(Recorded data)
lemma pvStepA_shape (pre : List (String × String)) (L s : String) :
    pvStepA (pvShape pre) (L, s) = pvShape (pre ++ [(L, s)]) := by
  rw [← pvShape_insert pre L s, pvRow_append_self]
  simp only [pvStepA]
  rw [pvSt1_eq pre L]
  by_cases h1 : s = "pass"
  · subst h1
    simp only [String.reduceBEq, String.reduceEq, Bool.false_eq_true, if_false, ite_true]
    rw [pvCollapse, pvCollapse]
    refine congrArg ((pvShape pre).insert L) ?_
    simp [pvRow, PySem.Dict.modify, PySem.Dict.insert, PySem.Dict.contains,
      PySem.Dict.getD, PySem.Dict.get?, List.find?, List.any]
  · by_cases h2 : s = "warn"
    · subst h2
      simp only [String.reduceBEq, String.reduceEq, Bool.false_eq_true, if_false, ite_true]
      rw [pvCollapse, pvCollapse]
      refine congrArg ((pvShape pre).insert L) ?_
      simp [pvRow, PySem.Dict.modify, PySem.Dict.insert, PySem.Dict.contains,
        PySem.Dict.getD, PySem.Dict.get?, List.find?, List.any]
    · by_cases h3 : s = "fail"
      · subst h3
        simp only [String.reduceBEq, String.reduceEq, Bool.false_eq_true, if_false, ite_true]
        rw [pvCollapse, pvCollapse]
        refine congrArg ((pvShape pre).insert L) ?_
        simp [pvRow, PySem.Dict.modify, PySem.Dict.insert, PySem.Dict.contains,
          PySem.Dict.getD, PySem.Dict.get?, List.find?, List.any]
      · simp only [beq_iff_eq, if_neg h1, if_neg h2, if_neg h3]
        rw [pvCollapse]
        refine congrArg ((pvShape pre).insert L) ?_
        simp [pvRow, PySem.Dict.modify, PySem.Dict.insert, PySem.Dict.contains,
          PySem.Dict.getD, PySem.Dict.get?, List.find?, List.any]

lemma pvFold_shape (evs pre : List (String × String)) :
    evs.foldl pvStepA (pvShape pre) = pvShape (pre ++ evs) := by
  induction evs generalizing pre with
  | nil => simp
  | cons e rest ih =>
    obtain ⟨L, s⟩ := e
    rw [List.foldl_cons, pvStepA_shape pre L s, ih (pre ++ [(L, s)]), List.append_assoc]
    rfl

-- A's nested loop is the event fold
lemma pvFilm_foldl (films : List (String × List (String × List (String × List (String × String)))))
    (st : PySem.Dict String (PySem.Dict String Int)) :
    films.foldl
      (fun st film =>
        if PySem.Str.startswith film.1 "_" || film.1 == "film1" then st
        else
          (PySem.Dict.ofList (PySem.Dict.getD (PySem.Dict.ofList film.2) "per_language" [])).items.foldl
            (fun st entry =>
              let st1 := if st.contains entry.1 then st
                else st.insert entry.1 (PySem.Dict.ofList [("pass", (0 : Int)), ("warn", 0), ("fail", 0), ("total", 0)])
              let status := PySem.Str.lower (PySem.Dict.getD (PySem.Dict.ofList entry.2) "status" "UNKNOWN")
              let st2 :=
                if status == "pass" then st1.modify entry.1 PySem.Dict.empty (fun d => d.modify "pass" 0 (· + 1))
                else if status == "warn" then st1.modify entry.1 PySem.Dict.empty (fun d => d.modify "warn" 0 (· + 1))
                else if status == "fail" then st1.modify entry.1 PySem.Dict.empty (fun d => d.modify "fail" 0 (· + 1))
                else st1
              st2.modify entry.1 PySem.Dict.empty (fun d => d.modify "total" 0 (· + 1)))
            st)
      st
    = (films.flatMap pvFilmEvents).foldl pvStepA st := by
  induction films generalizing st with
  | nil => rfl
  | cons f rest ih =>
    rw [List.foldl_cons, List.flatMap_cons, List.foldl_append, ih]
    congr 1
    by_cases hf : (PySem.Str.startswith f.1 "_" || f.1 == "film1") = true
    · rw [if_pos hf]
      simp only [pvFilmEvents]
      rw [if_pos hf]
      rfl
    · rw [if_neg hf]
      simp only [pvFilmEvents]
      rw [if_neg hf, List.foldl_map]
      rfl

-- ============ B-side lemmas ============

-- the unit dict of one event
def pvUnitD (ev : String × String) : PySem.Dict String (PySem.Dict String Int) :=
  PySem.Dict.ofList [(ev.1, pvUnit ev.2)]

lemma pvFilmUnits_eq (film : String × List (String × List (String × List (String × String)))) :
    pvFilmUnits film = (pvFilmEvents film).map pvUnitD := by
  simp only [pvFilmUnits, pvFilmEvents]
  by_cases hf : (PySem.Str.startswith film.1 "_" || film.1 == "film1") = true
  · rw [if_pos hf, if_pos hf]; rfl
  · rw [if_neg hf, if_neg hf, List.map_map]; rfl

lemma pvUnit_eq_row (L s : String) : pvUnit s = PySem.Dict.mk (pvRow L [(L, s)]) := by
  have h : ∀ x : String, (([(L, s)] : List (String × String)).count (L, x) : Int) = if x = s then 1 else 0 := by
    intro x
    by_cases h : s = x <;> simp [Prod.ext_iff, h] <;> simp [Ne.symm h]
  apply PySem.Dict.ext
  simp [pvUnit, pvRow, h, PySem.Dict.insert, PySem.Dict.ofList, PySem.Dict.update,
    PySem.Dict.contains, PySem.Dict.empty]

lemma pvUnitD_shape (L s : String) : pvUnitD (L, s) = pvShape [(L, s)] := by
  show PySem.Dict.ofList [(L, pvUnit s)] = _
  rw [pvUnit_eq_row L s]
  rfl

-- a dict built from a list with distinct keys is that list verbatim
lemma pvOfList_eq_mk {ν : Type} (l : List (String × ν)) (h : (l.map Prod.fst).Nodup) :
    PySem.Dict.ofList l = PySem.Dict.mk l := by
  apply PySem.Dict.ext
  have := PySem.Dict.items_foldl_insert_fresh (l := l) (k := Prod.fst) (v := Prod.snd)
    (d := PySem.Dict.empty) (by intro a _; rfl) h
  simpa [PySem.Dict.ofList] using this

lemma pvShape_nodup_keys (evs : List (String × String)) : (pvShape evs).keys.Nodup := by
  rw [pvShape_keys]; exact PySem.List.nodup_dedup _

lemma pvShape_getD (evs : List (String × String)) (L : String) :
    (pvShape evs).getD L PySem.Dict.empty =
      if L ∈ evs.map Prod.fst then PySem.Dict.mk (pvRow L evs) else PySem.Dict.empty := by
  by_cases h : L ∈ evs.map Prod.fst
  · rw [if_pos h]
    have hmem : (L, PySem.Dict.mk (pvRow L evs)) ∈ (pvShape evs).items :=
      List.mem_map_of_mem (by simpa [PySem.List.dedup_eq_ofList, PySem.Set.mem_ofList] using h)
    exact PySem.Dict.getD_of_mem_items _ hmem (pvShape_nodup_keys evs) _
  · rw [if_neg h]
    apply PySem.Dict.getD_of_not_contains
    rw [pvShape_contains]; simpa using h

ABOUT THIS TASK:
Would you reproduce all the entries exactly?

THE ANSWER:
lemma pvStepA_shape (pre : List (String × String)) (L s : String) :
    pvStepA (pvShape pre) (L, s) = pvShape (pre ++ [(L, s)]) := by
  rw [← pvShape_insert pre L s, pvRow_append_self]
  simp only [pvStepA]
  rw [pvSt1_eq pre L]
  by_cases h1 : s = "pass"
  · subst h1
    simp only [String.reduceBEq, String.reduceEq, Bool.false_eq_true, if_false, ite_true]
    rw [pvCollapse, pvCollapse]
    refine congrArg ((pvShape pre).insert L) ?_
    simp [pvRow, PySem.Dict.modify, PySem.Dict.insert, PySem.Dict.contains,
      PySem.Dict.getD, PySem.Dict.get?, List.find?, List.any]
  · by_cases h2 : s = "warn"
    · subst h2
      simp only [String.reduceBEq, String.reduceEq, Bool.false_eq_true, if_false, ite_true]
      rw [pvCollapse, pvCollapse]
      refine congrArg ((pvShape pre).insert L) ?_
      simp [pvRow, PySem.Dict.modify, PySem.Dict.insert, PySem.Dict.contains,
        PySem.Dict.getD, PySem.Dict.get?, List.find?, List.any]
    · by_cases h3 : s = "fail"
      · subst h3
        simp only [String.reduceBEq, String.reduceEq, Bool.false_eq_true, if_false, ite_true]
        rw [pvCollapse, pvCollapse]
        refine congrArg ((pvShape pre).insert L) ?_
        simp [pvRow, PySem.Dict.modify, PySem.Dict.insert, PySem.Dict.contains,
          PySem.Dict.getD, PySem.Dict.get?, List.find?, List.any]
      · simp only [beq_iff_eq, if_neg h1, if_neg h2, if_neg h3]
        rw [pvCollapse]
        refine congrArg ((pvShape pre).insert L) ?_
        simp [pvRow, PySem.Dict.modify, PySem.Dict.insert, PySem.Dict.contains,
          PySem.Dict.getD, PySem.Dict.get?, List.find?, List.any]

lemma pvFold_shape (evs pre : List (String × String)) :
    evs.foldl pvStepA (pvShape pre) = pvShape (pre ++ evs) := by
  induction evs generalizing pre with
  | nil => simp
  | cons e rest ih =>
    obtain ⟨L, s⟩ := e
    rw [List.foldl_cons, pvStepA_shape pre L s, ih (pre ++ [(L, s)]), List.append_assoc]
    rfl

-- A's nested loop is the event fold
lemma pvFilm_foldl (films : List (String × List (String × List (String × List (String × String)))))
    (st : PySem.Dict String (PySem.Dict String Int)) :
    films.foldl
      (fun st film =>
        if PySem.Str.startswith film.1 "_" || film.1 == "film1" then st
        else
          (PySem.Dict.ofList (PySem.Dict.getD (PySem.Dict.ofList film.2) "per_language" [])).items.foldl
            (fun st entry =>
              let st1 := if st.contains entry.1 then st
                else st.insert entry.1 (PySem.Dict.ofList [("pass", (0 : Int)), ("warn", 0), ("fail", 0), ("total", 0)])
              let status := PySem.Str.lower (PySem.Dict.getD (PySem.Dict.ofList entry.2) "status" "UNKNOWN")
              let st2 :=
                if status == "pass" then st1.modify entry.1 PySem.Dict.empty (fun d => d.modify "pass" 0 (· + 1))
                else if status == "warn" then st1.modify entry.1 PySem.Dict.empty (fun d => d.modify "warn" 0 (· + 1))
                else if status == "fail" then st1.modify entry.1 PySem.Dict.empty (fun d => d.modify "fail" 0 (· + 1))
                else st1
              st2.modify entry.1 PySem.Dict.empty (fun d => d.modify "total" 0 (· + 1)))
            st)
      st
    = (films.flatMap pvFilmEvents).foldl pvStepA st := by
  induction films generalizing st with
  | nil => rfl
  | cons f rest ih =>
    rw [List.foldl_cons, List.flatMap_cons, List.foldl_append, ih]
    congr 1
    by_cases hf : (PySem.Str.startswith f.1 "_" || f.1 == "film1") = true
    · rw [if_pos hf]
      simp only [pvFilmEvents]
      rw [if_pos hf]
      rfl
    · rw [if_neg hf]
      simp only [pvFilmEvents]
      rw [if_neg hf, List.foldl_map]
      rfl

-- ============ B-side lemmas ============

-- the unit dict of one event
def pvUnitD (ev : String × String) : PySem.Dict String (PySem.Dict String Int) :=
  PySem.Dict.ofList [(ev.1, pvUnit ev.2)]

lemma pvFilmUnits_eq (film : String × List (String × List (String × List (String × String)))) :
    pvFilmUnits film = (pvFilmEvents film).map pvUnitD := by
  simp only [pvFilmUnits, pvFilmEvents]
  by_cases hf : (PySem.Str.startswith film.1 "_" || film.1 == "film1") = true
  · rw [if_pos hf, if_pos hf]; rfl
  · rw [if_neg hf, if_neg hf, List.map_map]; rfl

lemma pvUnit_eq_row (L s : String) : pvUnit s = PySem.Dict.mk (pvRow L [(L, s)]) := by
  have h : ∀ x : String, (([(L, s)] : List (String × String)).count (L, x) : Int) = if x = s then 1 else 0 := by
    intro x
    by_cases h : s = x <;> simp [Prod.ext_iff, h] <;> simp [Ne.symm h]
  apply PySem.Dict.ext
  simp [pvUnit, pvRow, h, PySem.Dict.insert, PySem.Dict.ofList, PySem.Dict.update,
    PySem.Dict.contains, PySem.Dict.empty]

lemma pvUnitD_shape (L s : String) : pvUnitD (L, s) = pvShape [(L, s)] := by
  show PySem.Dict.ofList [(L, pvUnit s)] = _
  rw [pvUnit_eq_row L s]
  rfl

-- a dict built from a list with distinct keys is that list verbatim
lemma pvOfList_eq_mk {ν : Type} (l : List (String × ν)) (h : (l.map Prod.fst).Nodup) :
    PySem.Dict.ofList l = PySem.Dict.mk l := by
  apply PySem.Dict.ext
  have := PySem.Dict.items_foldl_insert_fresh (l := l) (k := Prod.fst) (v := Prod.snd)
    (d := PySem.Dict.empty) (by intro a _; rfl) h
  simpa [PySem.Dict.ofList] using this

lemma pvShape_nodup_keys (evs : List (String × String)) : (pvShape evs).keys.Nodup := by
  rw [pvShape_keys]; exact PySem.List.nodup_dedup _

lemma pvShape_getD (evs : List (String × String)) (L : String) :
    (pvShape evs).getD L PySem.Dict.empty =
      if L ∈ evs.map Prod.fst then PySem.Dict.mk (pvRow L evs) else PySem.Dict.empty := by
  by_cases h : L ∈ evs.map Prod.fst
  · rw [if_pos h]
    have hmem : (L, PySem.Dict.mk (pvRow L evs)) ∈ (pvShape evs).items :=
      List.mem_map_of_mem (by simpa [PySem.List.dedup_eq_ofList, PySem.Set.mem_ofList] using h)
    exact PySem.Dict.getD_of_mem_items _ hmem (pvShape_nodup_keys evs) _
  · rw [if_neg h]
    apply PySem.Dict.getD_of_not_contains
    rw [pvShape_contains]; simpa using h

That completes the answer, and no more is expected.